[Stored data]
******************************

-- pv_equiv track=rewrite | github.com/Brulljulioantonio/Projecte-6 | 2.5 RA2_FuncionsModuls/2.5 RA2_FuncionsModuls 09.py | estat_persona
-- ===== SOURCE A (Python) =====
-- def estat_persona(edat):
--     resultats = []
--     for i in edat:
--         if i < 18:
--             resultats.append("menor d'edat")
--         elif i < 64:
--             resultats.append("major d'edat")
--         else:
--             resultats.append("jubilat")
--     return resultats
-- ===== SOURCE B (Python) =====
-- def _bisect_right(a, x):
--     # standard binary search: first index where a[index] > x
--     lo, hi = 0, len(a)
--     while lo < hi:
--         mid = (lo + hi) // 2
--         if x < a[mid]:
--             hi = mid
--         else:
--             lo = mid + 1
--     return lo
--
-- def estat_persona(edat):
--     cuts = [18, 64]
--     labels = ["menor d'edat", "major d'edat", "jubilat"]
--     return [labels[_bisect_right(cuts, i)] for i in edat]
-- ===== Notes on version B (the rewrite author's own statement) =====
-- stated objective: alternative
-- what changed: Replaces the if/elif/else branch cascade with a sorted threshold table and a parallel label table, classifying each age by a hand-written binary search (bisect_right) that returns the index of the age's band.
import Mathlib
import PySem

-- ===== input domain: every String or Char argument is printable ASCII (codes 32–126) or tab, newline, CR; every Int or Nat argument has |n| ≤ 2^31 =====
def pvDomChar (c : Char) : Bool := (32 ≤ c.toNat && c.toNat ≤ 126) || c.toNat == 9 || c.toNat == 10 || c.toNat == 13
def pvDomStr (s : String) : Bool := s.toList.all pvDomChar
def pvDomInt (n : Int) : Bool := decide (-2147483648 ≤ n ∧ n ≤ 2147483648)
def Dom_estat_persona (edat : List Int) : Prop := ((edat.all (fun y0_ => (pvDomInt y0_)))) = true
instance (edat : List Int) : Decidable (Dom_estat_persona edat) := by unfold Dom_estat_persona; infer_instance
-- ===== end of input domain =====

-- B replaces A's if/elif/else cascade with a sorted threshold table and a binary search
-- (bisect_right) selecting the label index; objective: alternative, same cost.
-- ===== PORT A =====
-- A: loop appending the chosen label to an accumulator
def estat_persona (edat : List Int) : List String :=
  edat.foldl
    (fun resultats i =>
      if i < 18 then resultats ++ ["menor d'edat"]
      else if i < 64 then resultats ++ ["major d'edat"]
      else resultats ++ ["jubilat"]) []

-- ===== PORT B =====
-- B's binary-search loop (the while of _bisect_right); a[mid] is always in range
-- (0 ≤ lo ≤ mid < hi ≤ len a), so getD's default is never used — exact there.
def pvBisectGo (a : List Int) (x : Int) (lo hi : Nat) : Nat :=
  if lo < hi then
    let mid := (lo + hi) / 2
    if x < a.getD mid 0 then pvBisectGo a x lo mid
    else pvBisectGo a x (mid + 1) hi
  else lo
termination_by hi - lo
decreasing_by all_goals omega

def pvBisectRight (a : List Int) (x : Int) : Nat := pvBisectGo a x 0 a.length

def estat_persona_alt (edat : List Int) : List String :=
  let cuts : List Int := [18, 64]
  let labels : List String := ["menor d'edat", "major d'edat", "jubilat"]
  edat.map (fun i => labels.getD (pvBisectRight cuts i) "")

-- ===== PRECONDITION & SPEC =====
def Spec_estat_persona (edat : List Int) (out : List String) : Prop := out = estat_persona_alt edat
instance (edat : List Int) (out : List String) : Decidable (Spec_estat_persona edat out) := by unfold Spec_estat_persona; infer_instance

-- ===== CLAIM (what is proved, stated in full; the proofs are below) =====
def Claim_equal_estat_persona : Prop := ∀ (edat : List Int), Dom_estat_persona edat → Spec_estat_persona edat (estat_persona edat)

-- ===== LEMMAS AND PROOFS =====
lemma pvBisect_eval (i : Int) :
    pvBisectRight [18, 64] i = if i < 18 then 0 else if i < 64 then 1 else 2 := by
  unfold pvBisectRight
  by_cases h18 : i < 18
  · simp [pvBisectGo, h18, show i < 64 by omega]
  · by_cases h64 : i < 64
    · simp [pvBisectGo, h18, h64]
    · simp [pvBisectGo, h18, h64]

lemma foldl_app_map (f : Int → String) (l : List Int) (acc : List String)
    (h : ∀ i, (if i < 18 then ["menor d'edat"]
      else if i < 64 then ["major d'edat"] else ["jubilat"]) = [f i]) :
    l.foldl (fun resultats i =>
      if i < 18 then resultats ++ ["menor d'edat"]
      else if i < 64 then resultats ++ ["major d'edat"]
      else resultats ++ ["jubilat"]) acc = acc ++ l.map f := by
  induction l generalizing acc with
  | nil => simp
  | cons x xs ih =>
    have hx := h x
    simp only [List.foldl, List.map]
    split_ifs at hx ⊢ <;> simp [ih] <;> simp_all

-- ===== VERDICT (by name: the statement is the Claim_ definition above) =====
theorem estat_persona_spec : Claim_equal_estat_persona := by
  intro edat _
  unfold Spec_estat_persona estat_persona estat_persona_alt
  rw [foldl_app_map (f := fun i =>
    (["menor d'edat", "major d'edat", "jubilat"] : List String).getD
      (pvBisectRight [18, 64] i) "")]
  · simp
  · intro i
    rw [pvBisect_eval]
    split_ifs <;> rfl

******************************

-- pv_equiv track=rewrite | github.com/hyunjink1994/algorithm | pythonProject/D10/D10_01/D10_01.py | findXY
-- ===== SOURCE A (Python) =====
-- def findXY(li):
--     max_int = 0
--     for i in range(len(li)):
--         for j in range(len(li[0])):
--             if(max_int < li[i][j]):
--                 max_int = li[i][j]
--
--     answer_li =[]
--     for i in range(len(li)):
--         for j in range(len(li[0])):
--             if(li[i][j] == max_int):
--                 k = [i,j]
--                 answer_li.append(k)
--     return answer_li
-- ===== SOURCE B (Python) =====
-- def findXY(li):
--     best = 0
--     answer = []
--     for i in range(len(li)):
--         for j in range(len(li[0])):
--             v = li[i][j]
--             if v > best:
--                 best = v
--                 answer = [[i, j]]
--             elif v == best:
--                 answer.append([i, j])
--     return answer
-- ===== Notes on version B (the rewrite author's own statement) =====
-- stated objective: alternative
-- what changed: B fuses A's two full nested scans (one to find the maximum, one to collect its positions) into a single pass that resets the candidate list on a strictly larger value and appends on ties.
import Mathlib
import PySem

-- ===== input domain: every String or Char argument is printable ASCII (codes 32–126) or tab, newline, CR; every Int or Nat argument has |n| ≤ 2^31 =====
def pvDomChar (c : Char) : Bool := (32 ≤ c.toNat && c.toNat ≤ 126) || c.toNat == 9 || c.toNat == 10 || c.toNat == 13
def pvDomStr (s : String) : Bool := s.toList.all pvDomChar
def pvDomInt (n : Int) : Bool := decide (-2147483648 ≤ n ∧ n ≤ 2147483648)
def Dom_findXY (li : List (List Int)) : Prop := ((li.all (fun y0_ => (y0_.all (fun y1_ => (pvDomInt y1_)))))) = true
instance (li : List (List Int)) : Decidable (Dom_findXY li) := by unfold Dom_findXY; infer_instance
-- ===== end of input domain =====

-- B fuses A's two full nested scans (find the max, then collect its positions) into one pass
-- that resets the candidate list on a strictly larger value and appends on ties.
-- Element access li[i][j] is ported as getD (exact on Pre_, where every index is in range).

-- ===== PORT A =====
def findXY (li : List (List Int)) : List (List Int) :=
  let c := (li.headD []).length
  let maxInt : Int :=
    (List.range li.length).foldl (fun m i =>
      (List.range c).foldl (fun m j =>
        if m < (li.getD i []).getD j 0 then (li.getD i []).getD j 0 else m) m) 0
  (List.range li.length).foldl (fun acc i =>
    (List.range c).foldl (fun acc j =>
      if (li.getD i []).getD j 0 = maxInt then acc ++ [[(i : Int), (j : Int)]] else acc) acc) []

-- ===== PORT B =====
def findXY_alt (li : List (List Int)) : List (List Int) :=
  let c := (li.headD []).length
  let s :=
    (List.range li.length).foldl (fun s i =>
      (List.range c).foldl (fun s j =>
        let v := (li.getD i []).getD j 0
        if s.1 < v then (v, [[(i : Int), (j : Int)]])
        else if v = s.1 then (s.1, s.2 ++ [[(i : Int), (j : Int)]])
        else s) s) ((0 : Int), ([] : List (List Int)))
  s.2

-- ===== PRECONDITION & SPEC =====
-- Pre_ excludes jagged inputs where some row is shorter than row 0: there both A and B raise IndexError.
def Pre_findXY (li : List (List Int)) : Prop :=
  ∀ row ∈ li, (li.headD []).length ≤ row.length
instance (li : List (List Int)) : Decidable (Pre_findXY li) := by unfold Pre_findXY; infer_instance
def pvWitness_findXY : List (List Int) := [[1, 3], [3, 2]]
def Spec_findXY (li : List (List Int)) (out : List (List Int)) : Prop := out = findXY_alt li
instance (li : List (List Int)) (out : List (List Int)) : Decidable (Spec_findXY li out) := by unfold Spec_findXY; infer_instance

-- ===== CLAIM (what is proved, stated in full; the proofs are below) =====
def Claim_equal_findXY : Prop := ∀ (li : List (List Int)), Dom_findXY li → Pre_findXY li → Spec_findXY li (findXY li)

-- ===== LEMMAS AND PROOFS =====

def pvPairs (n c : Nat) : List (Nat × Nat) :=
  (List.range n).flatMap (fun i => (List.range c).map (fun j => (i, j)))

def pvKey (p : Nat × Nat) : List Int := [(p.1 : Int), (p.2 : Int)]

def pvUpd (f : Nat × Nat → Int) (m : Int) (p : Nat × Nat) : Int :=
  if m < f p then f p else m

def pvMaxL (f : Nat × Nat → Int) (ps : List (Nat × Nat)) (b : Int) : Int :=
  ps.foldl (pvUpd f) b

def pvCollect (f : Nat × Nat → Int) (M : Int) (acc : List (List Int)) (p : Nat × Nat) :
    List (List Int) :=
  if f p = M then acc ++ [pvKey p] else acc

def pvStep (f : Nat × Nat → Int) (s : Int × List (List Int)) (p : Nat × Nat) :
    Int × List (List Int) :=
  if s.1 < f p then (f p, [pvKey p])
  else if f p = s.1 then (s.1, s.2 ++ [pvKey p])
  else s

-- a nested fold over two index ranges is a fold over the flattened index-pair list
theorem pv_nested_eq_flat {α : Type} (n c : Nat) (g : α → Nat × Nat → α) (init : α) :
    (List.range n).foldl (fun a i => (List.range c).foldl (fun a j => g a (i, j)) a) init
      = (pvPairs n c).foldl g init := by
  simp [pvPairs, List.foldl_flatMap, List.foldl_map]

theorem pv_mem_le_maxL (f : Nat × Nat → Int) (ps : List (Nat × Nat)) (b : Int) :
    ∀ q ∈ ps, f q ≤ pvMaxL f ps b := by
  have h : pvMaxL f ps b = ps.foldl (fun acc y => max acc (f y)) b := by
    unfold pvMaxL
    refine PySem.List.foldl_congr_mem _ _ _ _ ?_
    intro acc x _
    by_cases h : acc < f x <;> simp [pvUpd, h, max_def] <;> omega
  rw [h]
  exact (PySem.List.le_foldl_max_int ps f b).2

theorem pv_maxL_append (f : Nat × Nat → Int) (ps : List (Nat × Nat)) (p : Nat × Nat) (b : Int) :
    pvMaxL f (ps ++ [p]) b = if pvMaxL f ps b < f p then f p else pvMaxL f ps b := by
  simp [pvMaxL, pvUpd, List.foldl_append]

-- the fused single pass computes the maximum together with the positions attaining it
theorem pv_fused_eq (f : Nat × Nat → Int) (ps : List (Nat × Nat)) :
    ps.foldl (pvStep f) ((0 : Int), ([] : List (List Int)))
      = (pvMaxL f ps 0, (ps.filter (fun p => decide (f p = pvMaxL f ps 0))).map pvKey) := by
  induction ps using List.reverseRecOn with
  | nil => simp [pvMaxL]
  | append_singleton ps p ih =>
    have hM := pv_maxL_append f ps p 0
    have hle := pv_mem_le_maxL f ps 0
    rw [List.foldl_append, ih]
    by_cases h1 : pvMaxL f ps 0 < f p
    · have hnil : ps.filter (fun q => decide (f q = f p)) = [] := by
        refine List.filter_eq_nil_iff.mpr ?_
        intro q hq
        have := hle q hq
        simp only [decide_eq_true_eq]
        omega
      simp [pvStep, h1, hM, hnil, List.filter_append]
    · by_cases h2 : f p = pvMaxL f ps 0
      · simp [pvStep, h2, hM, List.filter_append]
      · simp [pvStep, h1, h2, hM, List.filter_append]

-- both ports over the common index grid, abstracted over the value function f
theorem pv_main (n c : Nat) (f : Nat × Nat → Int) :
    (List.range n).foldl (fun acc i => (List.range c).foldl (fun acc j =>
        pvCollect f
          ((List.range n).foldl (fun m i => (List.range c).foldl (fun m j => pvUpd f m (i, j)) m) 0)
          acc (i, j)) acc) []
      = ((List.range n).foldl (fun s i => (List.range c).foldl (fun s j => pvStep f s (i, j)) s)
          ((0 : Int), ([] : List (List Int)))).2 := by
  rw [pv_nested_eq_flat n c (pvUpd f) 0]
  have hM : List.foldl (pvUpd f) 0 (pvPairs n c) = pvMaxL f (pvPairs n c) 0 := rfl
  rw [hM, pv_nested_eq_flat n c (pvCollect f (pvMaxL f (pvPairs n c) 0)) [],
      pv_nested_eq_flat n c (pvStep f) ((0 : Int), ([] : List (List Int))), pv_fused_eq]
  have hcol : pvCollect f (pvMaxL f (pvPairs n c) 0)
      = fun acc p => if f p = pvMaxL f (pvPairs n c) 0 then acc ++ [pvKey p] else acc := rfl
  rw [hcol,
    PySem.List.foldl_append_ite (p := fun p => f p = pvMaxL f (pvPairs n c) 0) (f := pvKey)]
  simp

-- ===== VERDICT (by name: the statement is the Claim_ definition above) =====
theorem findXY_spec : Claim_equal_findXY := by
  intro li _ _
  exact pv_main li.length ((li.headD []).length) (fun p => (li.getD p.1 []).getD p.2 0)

******************************

▶ **WHAT YOU NEED TO DO**
Beginning at the line with "induction l generalizing acc with" and ending at the line with "intro edat _", reproduce each line of the data above exactly, and add no other lines.

▶ **SOLUTION BELOW**
  induction l generalizing acc with
  | nil => simp
  | cons x xs ih =>
    have hx := h x
    simp only [List.foldl, List.map]
    split_ifs at hx ⊢ <;> simp [ih] <;> simp_all

-- ===== VERDICT (by name: the statement is the Claim_ definition above) =====
theorem estat_persona_spec : Claim_equal_estat_persona := by
  intro edat _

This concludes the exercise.